Draft 2025 Form 1040 Instructions Released
Insights can be gathered from the draft form and instructions
We are in the draft tax form season! Reviewing the 2025 draft and final forms, along with their instructions, will provide vital information for the upcoming tax season.
On November 19, 2025, the IRS released the draft 2025 Form 1040 instructions. Below are some items of note for tax year 2025.
Trump Accounts. Authorized by the One Big Beautiful Bill Act (OB3 Act) in new §530A, this is a new tax-deferred account for children under age 18. They cannot be contributed to until July 2026 and essentially become traditional IRAs in adulthood.
Annual contributions are capped at $5,000 per beneficiary, with some exceptions, and new §128 allows employers to make tax-free contributions to an employee’s child’s Trump account up to $2,500 per year.
New Form 4547 (a surprisingly political form number) will be available to be attached to the 2025 Form 1040 to (1) elect to establish a Trump account for a child and (2) receive the free $1,000 contribution for U.S. citizens born after 2024 and before 2029. The draft Form 4547 or the instructions for Form 4547 are not available.
Whether parents want to use the Trump account for child savings is their choice; however, if a child is eligible to receive the $1,000 taxpayer-funded benefit, they should likely elect to do so, even if it is the only contribution to the account.

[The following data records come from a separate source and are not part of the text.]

-- pv_equiv track=rewrite | github.com/ad1269/BasketballAnalytics | stats.py | get_top_fantasy_stats_table
-- ===== SOURCE A (Python) =====
-- def get_top_fantasy_stats_table(fantasy_stats_table, player_values, N=-1):
--     top_table = []
--     for i in range(len(fantasy_stats_table)):
--         name = player_values[i][0]
--         for row in fantasy_stats_table:
--             if name == row[0]:
--                 top_table.append(row)
--     return top_table[:N]
-- ===== SOURCE B (Python) =====
-- def get_top_fantasy_stats_table(fantasy_stats_table, player_values, N=-1):
--     index = {}
--     for row in fantasy_stats_table:
--         index.setdefault(row[0], []).append(row)
--     top_table = []
--     for pv in player_values[:len(fantasy_stats_table)]:
--         top_table.extend(index.get(pv[0], []))
--     return top_table[:N]
-- ===== Notes on version B (the rewrite author's own statement) =====
-- stated objective: alternative
-- what changed: Replaces A's inner scan of fantasy_stats_table for every name by a dict from name to its rows built once, then a single lookup pass over the names (O(n+m+output) instead of O(n*m); a timing run did not confirm a speedup on its all-equal-names inputs, where the output itself is quadratic, so no speed is claimed).
import Mathlib
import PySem

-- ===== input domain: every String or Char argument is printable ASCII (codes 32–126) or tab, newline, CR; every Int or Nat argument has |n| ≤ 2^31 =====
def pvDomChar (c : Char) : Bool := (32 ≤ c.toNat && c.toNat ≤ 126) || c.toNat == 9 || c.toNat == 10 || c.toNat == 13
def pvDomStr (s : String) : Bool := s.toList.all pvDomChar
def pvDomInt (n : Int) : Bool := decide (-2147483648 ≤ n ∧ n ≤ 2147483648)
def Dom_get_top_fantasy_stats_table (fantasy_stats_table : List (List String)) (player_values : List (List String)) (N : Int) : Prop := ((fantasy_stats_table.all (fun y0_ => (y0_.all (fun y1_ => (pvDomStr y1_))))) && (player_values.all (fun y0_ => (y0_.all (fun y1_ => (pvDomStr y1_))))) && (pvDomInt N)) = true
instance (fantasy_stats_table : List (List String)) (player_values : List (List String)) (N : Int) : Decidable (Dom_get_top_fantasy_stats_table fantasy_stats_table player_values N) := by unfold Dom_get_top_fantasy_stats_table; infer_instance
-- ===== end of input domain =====

-- B replaces A's inner scan of fantasy_stats_table per name by a dict name → rows built once
-- and a single lookup pass (a different algorithm; no speed is claimed). Return-value equivalence only.

-- ===== PORT A =====
def get_top_fantasy_stats_table (fantasy_stats_table : List (List String)) (player_values : List (List String)) (N : Int) : List (List String) :=
  let top_table :=
    (PySem.List.pyRange 0 (fantasy_stats_table.length : Int) 1).foldl
      (fun acc i =>
        let name := PySem.List.pyGetD (PySem.List.pyGetD player_values i []) 0 ""
        fantasy_stats_table.foldl
          (fun acc2 row => if name = PySem.List.pyGetD row 0 "" then acc2 ++ [row] else acc2)
          acc)
      []
  PySem.List.slice top_table none (some N)

-- ===== PORT B =====
def get_top_fantasy_stats_table_alt (fantasy_stats_table : List (List String)) (player_values : List (List String)) (N : Int) : List (List String) :=
  let index : PySem.Dict String (List (List String)) :=
    fantasy_stats_table.foldl
      (fun d row =>
        let k := PySem.List.pyGetD row 0 ""
        d.insert k (d.getD k [] ++ [row]))
      PySem.Dict.empty
  let top_table :=
    (PySem.List.slice player_values none (some (fantasy_stats_table.length : Int))).foldl
      (fun acc pv => acc ++ index.getD (PySem.List.pyGetD pv 0 "") [])
      []
  PySem.List.slice top_table none (some N)

-- ===== PRECONDITION & SPEC =====
-- Pre_ excludes exactly the inputs where Python A raises (IndexError): player_values shorter
-- than fantasy_stats_table, or an empty row reached by [0]-indexing.
def Pre_get_top_fantasy_stats_table (fantasy_stats_table : List (List String)) (player_values : List (List String)) (N : Int) : Prop :=
  fantasy_stats_table.length ≤ player_values.length ∧
  (∀ r ∈ fantasy_stats_table, r ≠ []) ∧
  (∀ r ∈ player_values.take fantasy_stats_table.length, r ≠ [])
instance (fantasy_stats_table : List (List String)) (player_values : List (List String)) (N : Int) : Decidable (Pre_get_top_fantasy_stats_table fantasy_stats_table player_values N) := by unfold Pre_get_top_fantasy_stats_table; infer_instance

def pvWitness_get_top_fantasy_stats_table : List (List String) × List (List String) × Int :=
  ([["a", "3"], ["b", "2"], ["a", "1"]], [["b"], ["a"], ["c"]], -1)

def Spec_get_top_fantasy_stats_table (fantasy_stats_table : List (List String)) (player_values : List (List String)) (N : Int) (out : List (List String)) : Prop := out = get_top_fantasy_stats_table_alt fantasy_stats_table player_values N
instance (fantasy_stats_table : List (List String)) (player_values : List (List String)) (N : Int) (out : List (List String)) : Decidable (Spec_get_top_fantasy_stats_table fantasy_stats_table player_values N out) := by unfold Spec_get_top_fantasy_stats_table; infer_instance

-- ===== CLAIM (what is proved, stated in full; the proofs are below) =====
def Claim_equal_get_top_fantasy_stats_table : Prop := ∀ (fantasy_stats_table : List (List String)) (player_values : List (List String)) (N : Int), Dom_get_top_fantasy_stats_table fantasy_stats_table player_values N → Pre_get_top_fantasy_stats_table fantasy_stats_table player_values N → Spec_get_top_fantasy_stats_table fantasy_stats_table player_values N (get_top_fantasy_stats_table fantasy_stats_table player_values N)


-- ===== LEMMAS AND PROOFS =====

-- A's inner scan over the whole table is the filter of rows whose first entry equals `name`.
theorem pvInnerScan (fst : List (List String)) (name : String) (acc : List (List String)) :
    fst.foldl (fun acc2 row => if name = PySem.List.pyGetD row 0 "" then acc2 ++ [row] else acc2) acc
      = acc ++ fst.filter (fun row => decide (name = PySem.List.pyGetD row 0 "")) := by
  simpa using PySem.List.foldl_append_ite (fun row => name = PySem.List.pyGetD row 0 "") id fst acc

-- B's grouping dict, looked up at k, yields exactly that filter.
theorem pvDictGroup (fst : List (List String)) (k : String)
    (d : PySem.Dict String (List (List String))) :
    (fst.foldl (fun d row =>
        let kr := PySem.List.pyGetD row 0 ""
        d.insert kr (d.getD kr [] ++ [row])) d).getD k []
      = d.getD k [] ++ fst.filter (fun row => decide (k = PySem.List.pyGetD row 0 "")) := by
  induction fst generalizing d with
  | nil => simp
  | cons r rs ih =>
    simp only [List.foldl_cons, List.filter_cons, ih, PySem.Dict.getD_insert]
    by_cases h : k = PySem.List.pyGetD r 0 ""
    · simp [h]
    · simp [h]

-- ===== VERDICT (by name: the statement is the Claim_ definition above) =====
theorem get_top_fantasy_stats_table_spec : Claim_equal_get_top_fantasy_stats_table := by
  intro fst pv N _ hpre
  obtain ⟨hlen, _, _⟩ := hpre
  unfold Spec_get_top_fantasy_stats_table get_top_fantasy_stats_table get_top_fantasy_stats_table_alt
  simp only []
  congr 1
  -- B's slice of player_values is the take of the first |fst| names
  rw [PySem.List.slice_to_natCast]
  -- rewrite A's indexed loop to a loop over that prefix
  have hcongr :
      (PySem.List.pyRange 0 (fst.length : Int) 1).foldl
        (fun acc i =>
          (fst.foldl
            (fun acc2 row => if PySem.List.pyGetD (PySem.List.pyGetD pv i []) 0 "" = PySem.List.pyGetD row 0 "" then acc2 ++ [row] else acc2)
            acc))
        ([] : List (List String))
      = (PySem.List.pyRange 0 (fst.length : Int) 1).foldl
        (fun acc i =>
          (fst.foldl
            (fun acc2 row => if PySem.List.pyGetD (PySem.List.pyGetD (pv.take fst.length) i []) 0 "" = PySem.List.pyGetD row 0 "" then acc2 ++ [row] else acc2)
            acc))
        ([] : List (List String)) := by
    apply PySem.List.foldl_congr_mem
    intro acc i hi
    have hi' := (PySem.List.mem_pyRange_one).1 hi
    have h0 : 0 ≤ i := hi'.1
    have hlt : i < (fst.length : Int) := hi'.2
    have hnat : i.toNat < fst.length := by omega
    rw [PySem.List.pyGetD_eq_getElem pv ([] : List String) h0 (by simpa using lt_of_lt_of_le hlt (by exact_mod_cast hlen)),
        PySem.List.pyGetD_eq_getElem (pv.take fst.length) ([] : List String) h0 (by simp; omega)]
    congr 1
    simp [List.getElem_take]
  rw [hcongr]
  have htk : ((pv.take fst.length).length : Int) = (fst.length : Int) := by
    simp; omega
  rw [← htk]
  rw [PySem.List.foldl_pyRange_zero_pyGetD' (pv.take fst.length) ([] : List String)
        (fun acc p =>
          fst.foldl (fun acc2 row => if PySem.List.pyGetD p 0 "" = PySem.List.pyGetD row 0 "" then acc2 ++ [row] else acc2) acc)
        ([] : List (List String))]
  apply PySem.List.foldl_congr_mem
  intro acc p _
  rw [pvInnerScan, pvDictGroup]
  simp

New Form 1040 Checkbox for Main Home Location. If a taxpayer’s main home (and spouse if filing a joint return) was in the U.S. for over half of the tax year, they must check a box on the front of Form 1040. The IRS will use this information to determine eligibility for tax benefits.
Dependent Section Different. There are significant changes to the dependent section of the 2025 Form 1040. Here was the 2024 version:
Here is the 2025 draft version:
Please note the new question at the bottom of the dependent section. The IRS will use this new information to determine eligibility for the child tax credit, the credit for other dependents, and the earned income credit.
Schedule 1, Line 24z Continues to be Defunct. One of the benefits of the expanded Schedule 1 was the ability to understand what income and deductions were being listed. Lines 8z (income not otherwise listed) and 24z (adjustments not otherwise listed) allowed taxpayers to accurately reflect items not listed on Schedule 1.
For example, when a taxpayer receives multiple Form W-2Gs, it is helpful to make a line 24z Form W-2G adjustment so that the correct gambling gains are reported on Schedule 1, thereby avoiding the threat of an IRS matching notice.
Last year, the instructions specified that line 24z should be left blank, and it was not possible to e-file a tax return with an entry on line 24z. The 2025 draft instructions contain the same prohibition.
Schedule 1-A Instructions Missing. The draft 2025 Form 1040 instructions omit the instructions for new Schedule 1-A, which contains the new OB3 Act deductions for individuals: tips, overtime, senior, and car loan interest.
The draft Schedule 1-A refers to the instructions multiple times for guidance on how to complete the schedule; this is likely pending further guidance on how taxpayers will report items for tax year 2025, since the IRS declined to require information return reporting for many of these deductions.